Probing new physics in class-I B-meson decays into heavy-light final states

With updated experimental data and improved theoretical calculations, several significant deviations are observed between the Standard Model predictions and the experimental measurements of the branching ratios of $\bar{B}_{(s)}^0\to D_{(s)}^{(*)+} L^-$ decays, where $L$ is a light meson from the set $\{\pi,\rho,K^{(\ast)}\}$. Especially for the two channels $\bar{B}^0\to D^{+}K^-$ and $\bar{B}_{s}^0\to D_{s}^{+}\pi^-$, which are free of the weak annihilation contribution, the deviation can even reach 4-5$\sigma$. Here we exploit possible new-physics effects in these class-I non-leptonic $B$-meson decays within the framework of QCD factorization. Firstly, we perform a model-independent analysis of the effects from twenty linearly independent four-quark operators that can contribute, either directly or through operator mixing, to the quark-level $b\to c\bar u d(s)$ transitions. Under the combined constraints from the current experimental data, we find that the observed deviations could be well explained at the $2\sigma$ level by the new-physics four-quark operators with $\gamma^{\mu}(1-\gamma_5)\otimes\gamma_{\mu} (1-\gamma_5)$, $(1+\gamma_5)\otimes(1-\gamma_5)$ and $(1+\gamma_5)\otimes(1+\gamma_5)$ structures, while the ones with other Dirac structures fail to provide a consistent interpretation.
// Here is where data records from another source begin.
-- pv_equiv track=rewrite | github.com/Palpatraz02/ISITILPassistant | Funzioni.py | rimuovi_spazzi_non_necessari
-- ===== SOURCE A (Python) =====
-- def rimuovi_spazzi_non_necessari(stringa):
--     temp = ""
--     space = False
--     for x in stringa:
--         if x == " " and space == True:
--             continue
--         elif x == " " and space == False:
--             space = True
--         else:
--             space = False
--         temp = temp + x
--     if stringa[0] == " ":
--         temp = temp[1:]
--     if stringa[-1] == " ":
--         temp = temp[:-1]
--     return temp.lower()
-- ===== SOURCE B (Python) =====
-- def rimuovi_spazzi_non_necessari(stringa):
--     pezzi = [p for p in stringa.split(" ") if p]
--     return " ".join(pezzi).lower()
-- ===== Notes on version B (the rewrite author's own statement) =====
-- stated objective: idiomatic
-- what changed: Replaces the character-by-character state-machine loop with quadratic repeated string concatenation and manual edge-slice trimming by the idiomatic split-on-space / filter empties / join-with-one-space pipeline, then lower().
import Mathlib
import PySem

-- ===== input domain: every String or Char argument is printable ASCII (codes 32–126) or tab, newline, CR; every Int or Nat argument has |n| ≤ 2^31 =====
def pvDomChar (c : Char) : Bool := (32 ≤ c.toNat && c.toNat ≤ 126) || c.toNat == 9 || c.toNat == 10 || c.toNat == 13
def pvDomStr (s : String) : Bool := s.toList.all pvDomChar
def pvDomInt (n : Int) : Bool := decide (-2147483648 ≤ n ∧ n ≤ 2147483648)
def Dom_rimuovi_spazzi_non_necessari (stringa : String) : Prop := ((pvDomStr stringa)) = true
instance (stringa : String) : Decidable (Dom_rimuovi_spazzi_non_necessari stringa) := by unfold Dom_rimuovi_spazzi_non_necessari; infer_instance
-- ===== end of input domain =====

-- B replaces A's stateful collapsing loop with manual edge trimming by the idiomatic split/filter/join pipeline; equal on nonempty strings (A raises IndexError on "").

-- ===== PORT A =====
def rimuovi_spazzi_non_necessari (stringa : String) : String :=
  let cs := stringa.toList
  let r := cs.foldl (fun (st : List Char × Bool) x =>
      if x = ' ' ∧ st.2 = true then st
      else if x = ' ' ∧ st.2 = false then (st.1 ++ [x], true)
      else (st.1 ++ [x], false)) ([], false)
  let temp := r.1
  let temp1 := if PySem.List.pyGet? cs 0 = some ' ' then PySem.List.slice temp (some 1) none else temp
  let temp2 := if PySem.List.pyGet? cs (-1) = some ' ' then PySem.List.slice temp1 none (some (-1)) else temp1
  String.ofList (PySem.Chars.lower temp2)

-- ===== PORT B =====
def rimuovi_spazzi_non_necessari_alt (stringa : String) : String :=
  let pezzi := (PySem.Chars.splitOn stringa.toList [' ']).filter (fun p => !p.isEmpty)
  String.ofList (PySem.Chars.lower (PySem.Chars.join [' '] pezzi))

-- ===== PRECONDITION & SPEC =====
-- Pre_ excludes only the empty string, on which A raises IndexError (stringa[0]).
def Pre_rimuovi_spazzi_non_necessari (stringa : String) : Prop := stringa ≠ ""
instance (stringa : String) : Decidable (Pre_rimuovi_spazzi_non_necessari stringa) := by unfold Pre_rimuovi_spazzi_non_necessari; infer_instance
def pvWitness_rimuovi_spazzi_non_necessari : String := " Ciao  Mondo "

def Spec_rimuovi_spazzi_non_necessari (stringa : String) (out : String) : Prop := out = rimuovi_spazzi_non_necessari_alt stringa
instance (stringa : String) (out : String) : Decidable (Spec_rimuovi_spazzi_non_necessari stringa out) := by unfold Spec_rimuovi_spazzi_non_necessari; infer_instance

-- ===== CLAIM (what is proved, stated in full; the proofs are below) =====
def Claim_equal_rimuovi_spazzi_non_necessari : Prop := ∀ (stringa : String), Dom_rimuovi_spazzi_non_necessari stringa → Pre_rimuovi_spazzi_non_necessari stringa → Spec_rimuovi_spazzi_non_necessari stringa (rimuovi_spazzi_non_necessari stringa)

-- ===== LEMMAS AND PROOFS =====

/-- A's collapsing loop, as a structural recursion. -/
def pvCollapse : List Char → Bool → List Char
  | [], _ => []
  | c :: rest, sp =>
    if c = ' ' ∧ sp = true then pvCollapse rest true
    else c :: pvCollapse rest (decide (c = ' '))

/-- Python's str.split(" "), as a structural recursion. -/
def pvSplit : List Char → List (List Char)
  | [] => [[]]
  | c :: rest => if c = ' ' then [] :: pvSplit rest else (pvSplit rest).modifyHead (c :: ·)

/-- Reconstruction of pvCollapse's output from the split pieces. -/
def pvSquash : Bool → List (List Char) → List Char
  | _, [] => []
  | _, [p] => p
  | sp, p :: ps => p ++ (if p = [] ∧ sp = true then [] else [' ']) ++ pvSquash true ps

theorem pvSplit_ne_nil (cs : List Char) : pvSplit cs ≠ [] := by
  induction cs with
  | nil => simp [pvSplit]
  | cons c rest ih =>
    simp only [pvSplit]
    split
    · simp
    · cases h : pvSplit rest with
      | nil => exact absurd h ih
      | cons p ps => simp

theorem pvSquash_cons (sp : Bool) (p : List Char) (ps : List (List Char)) (h : ps ≠ []) :
    pvSquash sp (p :: ps) = p ++ (if p = [] ∧ sp = true then [] else [' ']) ++ pvSquash true ps := by
  cases ps with
  | nil => exact absurd rfl h
  | cons q t => rfl

theorem pvSquash_nil_cons (ps : List (List Char)) (h : ps ≠ []) :
    pvSquash true ([] :: ps) = pvSquash true ps := by
  rw [pvSquash_cons true [] ps h]
  simp
-- pv_equiv track=rewrite | github.com/niklaskrauth/application-information-backend | app/services/web_scraper.py | _categorize_link
-- ===== SOURCE A (Python) =====
-- def _categorize_link(url: str) -> str:
--     """Categorize a link by its file extension or content type"""
--     url_lower = url.lower()
--
--     if url_lower.endswith('.pdf'):
--         return 'pdf'
--     elif any(url_lower.endswith(ext) for ext in ['.jpg', '.jpeg', '.png', '.gif', '.bmp', '.svg']):
--         return 'image'
--     else:
--         return 'webpage'
-- ===== SOURCE B (Python) =====
-- _EXT = {'pdf': 'pdf', 'jpg': 'image', 'jpeg': 'image', 'png': 'image',
--         'gif': 'image', 'bmp': 'image', 'svg': 'image'}
--
--
-- def _categorize_link(url: str) -> str:
--     u = url.lower()
--     ext = u.rsplit('.', 1)[1] if '.' in u else None
--     return _EXT.get(ext, 'webpage')
-- ===== Notes on version B (the rewrite author's own statement) =====
-- stated objective: simpler
-- what changed: Replaces the sequential endswith chain / any-suffix scan with a single parse (extract the text after the last dot once) followed by one table lookup in a constant extension->category dict.
import Mathlib
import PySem

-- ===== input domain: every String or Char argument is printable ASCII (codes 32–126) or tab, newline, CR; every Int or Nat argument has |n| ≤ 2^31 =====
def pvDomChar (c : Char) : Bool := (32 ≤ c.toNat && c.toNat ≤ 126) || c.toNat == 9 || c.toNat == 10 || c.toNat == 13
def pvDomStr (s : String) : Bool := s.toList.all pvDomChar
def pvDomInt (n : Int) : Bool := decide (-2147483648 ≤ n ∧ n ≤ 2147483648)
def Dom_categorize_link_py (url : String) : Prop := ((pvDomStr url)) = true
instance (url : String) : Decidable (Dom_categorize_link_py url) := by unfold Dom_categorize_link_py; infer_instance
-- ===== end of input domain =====

-- B replaces A's sequential endswith chain by extracting the text after the last dot
-- once and looking it up in a constant extension→category table (objective: simpler).

-- ===== PORT A =====
def categorize_link_py (url : String) : String :=
  let url_lower := PySem.Str.lower url
  if PySem.Str.endswith url_lower ".pdf" then "pdf"
  else if [".jpg", ".jpeg", ".png", ".gif", ".bmp", ".svg"].any
      (fun ext => PySem.Str.endswith url_lower ext) then "image"
  else "webpage"

-- ===== PORT B =====
-- the module-level _EXT dict
def pvExtTable : PySem.Dict (List Char) String :=
  (((((((PySem.Dict.empty).insert "pdf".toList "pdf").insert "jpg".toList "image").insert
      "jpeg".toList "image").insert "png".toList "image").insert "gif".toList
      "image").insert "bmp".toList "image").insert "svg".toList "image"

def categorize_link_py_alt (url : String) : String :=
  let u := (PySem.Str.lower url).toList
  -- hand port of «u.rsplit('.', 1)[1] if '.' in u else None» (exact: when u contains a
  -- dot, rsplit('.', 1)[1] is the text after the LAST dot)
  let ext : Option (List Char) :=
    if '.' ∈ u then some ((u.reverse.takeWhile (· ≠ '.')).reverse) else none
  -- _EXT.get(ext, 'webpage'); None is never a key of _EXT
  match ext with
  | some e => PySem.Dict.getD pvExtTable e "webpage"
  | none => "webpage"

-- ===== PRECONDITION & SPEC =====
def Spec_categorize_link_py (url : String) (out : String) : Prop := out = categorize_link_py_alt url
instance (url : String) (out : String) : Decidable (Spec_categorize_link_py url out) := by unfold Spec_categorize_link_py; infer_instance

-- ===== CLAIM (what is proved, stated in full; the proofs are below) =====
def Claim_equal_categorize_link_py : Prop := ∀ (url : String), Dom_categorize_link_py url → Spec_categorize_link_py url (categorize_link_py url)

-- ===== LEMMAS AND PROOFS =====

-- a dot-free block before a dot is exactly what takeWhile (· ≠ '.') collects
lemma pv_takeWhile_all (v t : List Char) (hv : '.' ∉ v) :
    (v ++ '.' :: t).takeWhile (· ≠ '.') = v := by
  induction v with
  | nil =>
    rw [List.nil_append, List.takeWhile_cons, if_neg (by decide)]
  | cons c v ih =>
    have hc : c ≠ '.' := fun h => hv (by rw [h]; exact List.mem_cons_self ..)
    have hv' : '.' ∉ v := fun h => hv (List.mem_cons_of_mem _ h)
    rw [List.cons_append, List.takeWhile_cons, if_pos (decide_eq_true hc), ih hv']

-- a list containing '.' splits as (dot-free takeWhile) ++ '.' :: rest
lemma pv_split_at_last_free (r : List Char) (h : '.' ∈ r) :
    ∃ t, r = r.takeWhile (· ≠ '.') ++ '.' :: t := by
  induction r with
  | nil => exact absurd h (List.not_mem_nil)
  | cons c r ih =>
    by_cases hc : c = '.'
    · refine ⟨r, ?_⟩
      rw [hc, List.takeWhile_cons, if_neg (by decide), List.nil_append]
    · have h' : '.' ∈ r := by
        rcases List.mem_cons.mp h with h1 | h1
        · exact absurd h1.symm hc
        · exact h1
      obtain ⟨t, ht⟩ := ih h'
      refine ⟨t, ?_⟩
      rw [List.takeWhile_cons, if_pos (decide_eq_true hc), List.cons_append]
      exact congrArg (c :: ·) ht

-- '.'::w is a suffix of l iff l has a dot and w is exactly the text after l's last dot
lemma pv_ext_suffix_iff (l w : List Char) (hw : '.' ∉ w) :
    '.' :: w <:+ l ↔ ('.' ∈ l ∧ (l.reverse.takeWhile (· ≠ '.')).reverse = w) := by
  rw [← List.reverse_prefix]
  constructor
  · rintro ⟨t, ht⟩
    have hrev : l.reverse = w.reverse ++ '.' :: t := by
      rw [← ht, List.reverse_cons, List.append_assoc, List.singleton_append]
    have hmem : '.' ∈ l := by
      have : '.' ∈ l.reverse := by
        rw [hrev]
        exact List.mem_append_right _ (List.mem_cons_self ..)
      exact List.mem_reverse.mp this
    refine ⟨hmem, ?_⟩
    have htk : l.reverse.takeWhile (· ≠ '.') = w.reverse := by
      rw [hrev]
      exact pv_takeWhile_all w.reverse t (fun hx => hw (List.mem_reverse.mp hx))
    rw [htk, List.reverse_reverse]
  · rintro ⟨hmem, htw⟩
    obtain ⟨t, ht⟩ := pv_split_at_last_free l.reverse (List.mem_reverse.mpr hmem)
    have htk : l.reverse.takeWhile (· ≠ '.') = w.reverse := by
      rw [← htw, List.reverse_reverse]
    refine ⟨t, ?_⟩
    rw [List.reverse_cons, List.append_assoc, List.singleton_append, ← htk, ← ht]

lemma pv_core (l : List Char) :
    (if PySem.Chars.endswith l ".pdf".toList then "pdf"
     else if ([".jpg", ".jpeg", ".png", ".gif", ".bmp", ".svg"].any
         (fun ext => PySem.Chars.endswith l ext.toList)) then "image"
     else "webpage")
    = (match (if '.' ∈ l then some ((l.reverse.takeWhile (· ≠ '.')).reverse) else none : Option (List Char)) with
       | some e => PySem.Dict.getD pvExtTable e "webpage"
       | none => "webpage") := by
  by_cases hd : '.' ∈ l
  · rw [if_pos hd]
    set e := (l.reverse.takeWhile (· ≠ '.')).reverse with he
    show _ = PySem.Dict.getD pvExtTable e "webpage"
    have key : ∀ w : List Char, '.' ∉ w →
        (PySem.Chars.endswith l ('.' :: w) = true ↔ e = w) := by
      intro w hw
      rw [PySem.Chars.endswith_iff, pv_ext_suffix_iff l w hw, he]
      exact and_iff_right hd
    have keyF : ∀ w : List Char, '.' ∉ w → e ≠ w →
        PySem.Chars.endswith l ('.' :: w) = false := by
      intro w hw hne
      rw [← Bool.not_eq_true, key w hw]
      exact hne
    by_cases h1 : e = ['p','d','f']
    · have ht1 : PySem.Chars.endswith l (".pdf".toList) = true := (key ['p','d','f'] (by decide)).mpr h1
      simp only [ht1, List.any_cons, List.any_nil,
        Bool.or_false, if_true]
      rw [h1]
      decide
    ·
      by_cases h2 : e = ['j','p','g']
      · have ht2 : PySem.Chars.endswith l (".jpg".toList) = true := (key ['j','p','g'] (by decide)).mpr h2
        have hh1 : PySem.Chars.endswith l (".pdf".toList) = false := keyF ['p','d','f'] (by decide) h1
        simp only [hh1, ht2, List.any_cons, List.any_nil, Bool.true_or,
          Bool.false_eq_true, Bool.or_false, if_true, if_false]
        rw [h2]
        decide
      ·
        by_cases h3 : e = ['j','p','e','g']
        · have ht3 : PySem.Chars.endswith l (".jpeg".toList) = true := (key ['j','p','e','g'] (by decide)).mpr h3
          have hh1 : PySem.Chars.endswith l (".pdf".toList) = false := keyF ['p','d','f'] (by decide) h1
          have hh2 : PySem.Chars.endswith l (".jpg".toList) = false := keyF ['j','p','g'] (by decide) h2
          simp only [hh1, hh2, ht3, List.any_cons, List.any_nil, Bool.true_or, Bool.or_true,
            Bool.false_eq_true, Bool.or_false, if_true, if_false]
          rw [h3]
          decide
        ·
          by_cases h4 : e = ['p','n','g']
          · have ht4 : PySem.Chars.endswith l (".png".toList) = true := (key ['p','n','g'] (by decide)).mpr h4
            have hh1 : PySem.Chars.endswith l (".pdf".toList) = false := keyF ['p','d','f'] (by decide) h1
            have hh2 : PySem.Chars.endswith l (".jpg".toList) = false := keyF ['j','p','g'] (by decide) h2
            have hh3 : PySem.Chars.endswith l (".jpeg".toList) = false := keyF ['j','p','e','g'] (by decide) h3
            simp only [hh1, hh2, hh3, ht4, List.any_cons, List.any_nil, Bool.true_or, Bool.or_true,
              Bool.false_eq_true, Bool.or_false, if_true, if_false]
            rw [h4]
            decide
          ·
            by_cases h5 : e = ['g','i','f']
            · have ht5 : PySem.Chars.endswith l (".gif".toList) = true := (key ['g','i','f'] (by decide)).mpr h5
              have hh1 : PySem.Chars.endswith l (".pdf".toList) = false := keyF ['p','d','f'] (by decide) h1
              have hh2 : PySem.Chars.endswith l (".jpg".toList) = false := keyF ['j','p','g'] (by decide) h2
              have hh3 : PySem.Chars.endswith l (".jpeg".toList) = false := keyF ['j','p','e','g'] (by decide) h3
              have hh4 : PySem.Chars.endswith l (".png".toList) = false := keyF ['p','n','g'] (by decide) h4
              simp only [hh1, hh2, hh3, hh4, ht5, List.any_cons, List.any_nil, Bool.true_or, Bool.or_true,
                Bool.false_eq_true, Bool.or_false, if_true, if_false]
              rw [h5]
              decide
            ·
              by_cases h6 : e = ['b','m','p']
              · have ht6 : PySem.Chars.endswith l (".bmp".toList) = true := (key ['b','m','p'] (by decide)).mpr h6
                have hh1 : PySem.Chars.endswith l (".pdf".toList) = false := keyF ['p','d','f'] (by decide) h1
                have hh2 : PySem.Chars.endswith l (".jpg".toList) = false := keyF ['j','p','g'] (by decide) h2
                have hh3 : PySem.Chars.endswith l (".jpeg".toList) = false := keyF ['j','p','e','g'] (by decide) h3
                have hh4 : PySem.Chars.endswith l (".png".toList) = false := keyF ['p','n','g'] (by decide) h4
                have hh5 : PySem.Chars.endswith l (".gif".toList) = false := keyF ['g','i','f'] (by decide) h5
                simp only [hh1, hh2, hh3, hh4, hh5, ht6, List.any_cons, List.any_nil, Bool.true_or, Bool.or_true,
                  Bool.false_eq_true, Bool.or_false, if_true, if_false]
                rw [h6]
                decide
              ·
                by_cases h7 : e = ['s','v','g']
                · have ht7 : PySem.Chars.endswith l (".svg".toList) = true := (key ['s','v','g'] (by decide)).mpr h7
                  have hh1 : PySem.Chars.endswith l (".pdf".toList) = false := keyF ['p','d','f'] (by decide) h1
                  have hh2 : PySem.Chars.endswith l (".jpg".toList) = false := keyF ['j','p','g'] (by decide) h2
                  have hh3 : PySem.Chars.endswith l (".jpeg".toList) = false := keyF ['j','p','e','g'] (by decide) h3
                  have hh4 : PySem.Chars.endswith l (".png".toList) = false := keyF ['p','n','g'] (by decide) h4
                  have hh5 : PySem.Chars.endswith l (".gif".toList) = false := keyF ['g','i','f'] (by decide) h5
                  have hh6 : PySem.Chars.endswith l (".bmp".toList) = false := keyF ['b','m','p'] (by decide) h6
                  simp only [hh1, hh2, hh3, hh4, hh5, hh6, ht7, List.any_cons, List.any_nil, Bool.or_true,
                    Bool.false_eq_true, Bool.or_false, if_true, if_false]
                  rw [h7]
                  decide
                ·
                  have hh1 : PySem.Chars.endswith l (".pdf".toList) = false := keyF ['p','d','f'] (by decide) h1
                  have hh2 : PySem.Chars.endswith l (".jpg".toList) = false := keyF ['j','p','g'] (by decide) h2
                  have hh3 : PySem.Chars.endswith l (".jpeg".toList) = false := keyF ['j','p','e','g'] (by decide) h3
                  have hh4 : PySem.Chars.endswith l (".png".toList) = false := keyF ['p','n','g'] (by decide) h4
                  have hh5 : PySem.Chars.endswith l (".gif".toList) = false := keyF ['g','i','f'] (by decide) h5
                  have hh6 : PySem.Chars.endswith l (".bmp".toList) = false := keyF ['b','m','p'] (by decide) h6
                  have hh7 : PySem.Chars.endswith l (".svg".toList) = false := keyF ['s','v','g'] (by decide) h7
                  simp only [hh1, hh2, hh3, hh4, hh5, hh6, hh7, List.any_cons, List.any_nil, Bool.or_false,
                    Bool.false_eq_true, if_false]
                  have htab : pvExtTable = PySem.Dict.mk [(['p','d','f'],"pdf"),(['j','p','g'],"image"),
                      (['j','p','e','g'],"image"),(['p','n','g'],"image"),(['g','i','f'],"image"),
                      (['b','m','p'],"image"),(['s','v','g'],"image")] := by rfl
                  rw [htab]
                  have b1 : (['p','d','f'] == e) = false := beq_eq_false_iff_ne.mpr (fun h => h1 h.symm)
                  have b2 : (['j','p','g'] == e) = false := beq_eq_false_iff_ne.mpr (fun h => h2 h.symm)
                  have b3 : (['j','p','e','g'] == e) = false := beq_eq_false_iff_ne.mpr (fun h => h3 h.symm)
                  have b4 : (['p','n','g'] == e) = false := beq_eq_false_iff_ne.mpr (fun h => h4 h.symm)
                  have b5 : (['g','i','f'] == e) = false := beq_eq_false_iff_ne.mpr (fun h => h5 h.symm)
                  have b6 : (['b','m','p'] == e) = false := beq_eq_false_iff_ne.mpr (fun h => h6 h.symm)
                  have b7 : (['s','v','g'] == e) = false := beq_eq_false_iff_ne.mpr (fun h => h7 h.symm)
                  simp [PySem.Dict.getD, PySem.Dict.get?, b1, b2, b3, b4, b5, b6, b7]
  · have hfalse : ∀ w : List Char, PySem.Chars.endswith l ('.' :: w) = false := by
      intro w
      rw [← Bool.not_eq_true, PySem.Chars.endswith_iff]
      rintro ⟨t, ht⟩
      exact hd (by rw [← ht]; simp)
    have hh1 : PySem.Chars.endswith l (".pdf".toList) = false := hfalse ['p','d','f']
    have hh2 : PySem.Chars.endswith l (".jpg".toList) = false := hfalse ['j','p','g']
    have hh3 : PySem.Chars.endswith l (".jpeg".toList) = false := hfalse ['j','p','e','g']
    have hh4 : PySem.Chars.endswith l (".png".toList) = false := hfalse ['p','n','g']
    have hh5 : PySem.Chars.endswith l (".gif".toList) = false := hfalse ['g','i','f']
    have hh6 : PySem.Chars.endswith l (".bmp".toList) = false := hfalse ['b','m','p']
    have hh7 : PySem.Chars.endswith l (".svg".toList) = false := hfalse ['s','v','g']
    rw [if_neg hd]
    simp only [hh1, hh2, hh3, hh4, hh5, hh6, hh7, List.any_cons, List.any_nil,
      Bool.or_false, Bool.false_eq_true, if_false]

-- ===== VERDICT (by name: the statement is the Claim_ definition above) =====
theorem categorize_link_py_spec : Claim_equal_categorize_link_py := by
  intro url _
  unfold Spec_categorize_link_py categorize_link_py categorize_link_py_alt
  simp only [PySem.Str.endswith_eq, PySem.Str.toList_lower]
  exact pv_core (PySem.Chars.lower url.toList)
Then, as two examples of model-dependent considerations, we discuss the case where the new-physics four-quark operators are generated by either a colorless charged gauge boson or a colorless charged scalar, with their masses fixed both at $1$ TeV. Constraints on the effective coefficients describing the couplings of these mediators to the relevant quarks are obtained by fitting to the current experimental data.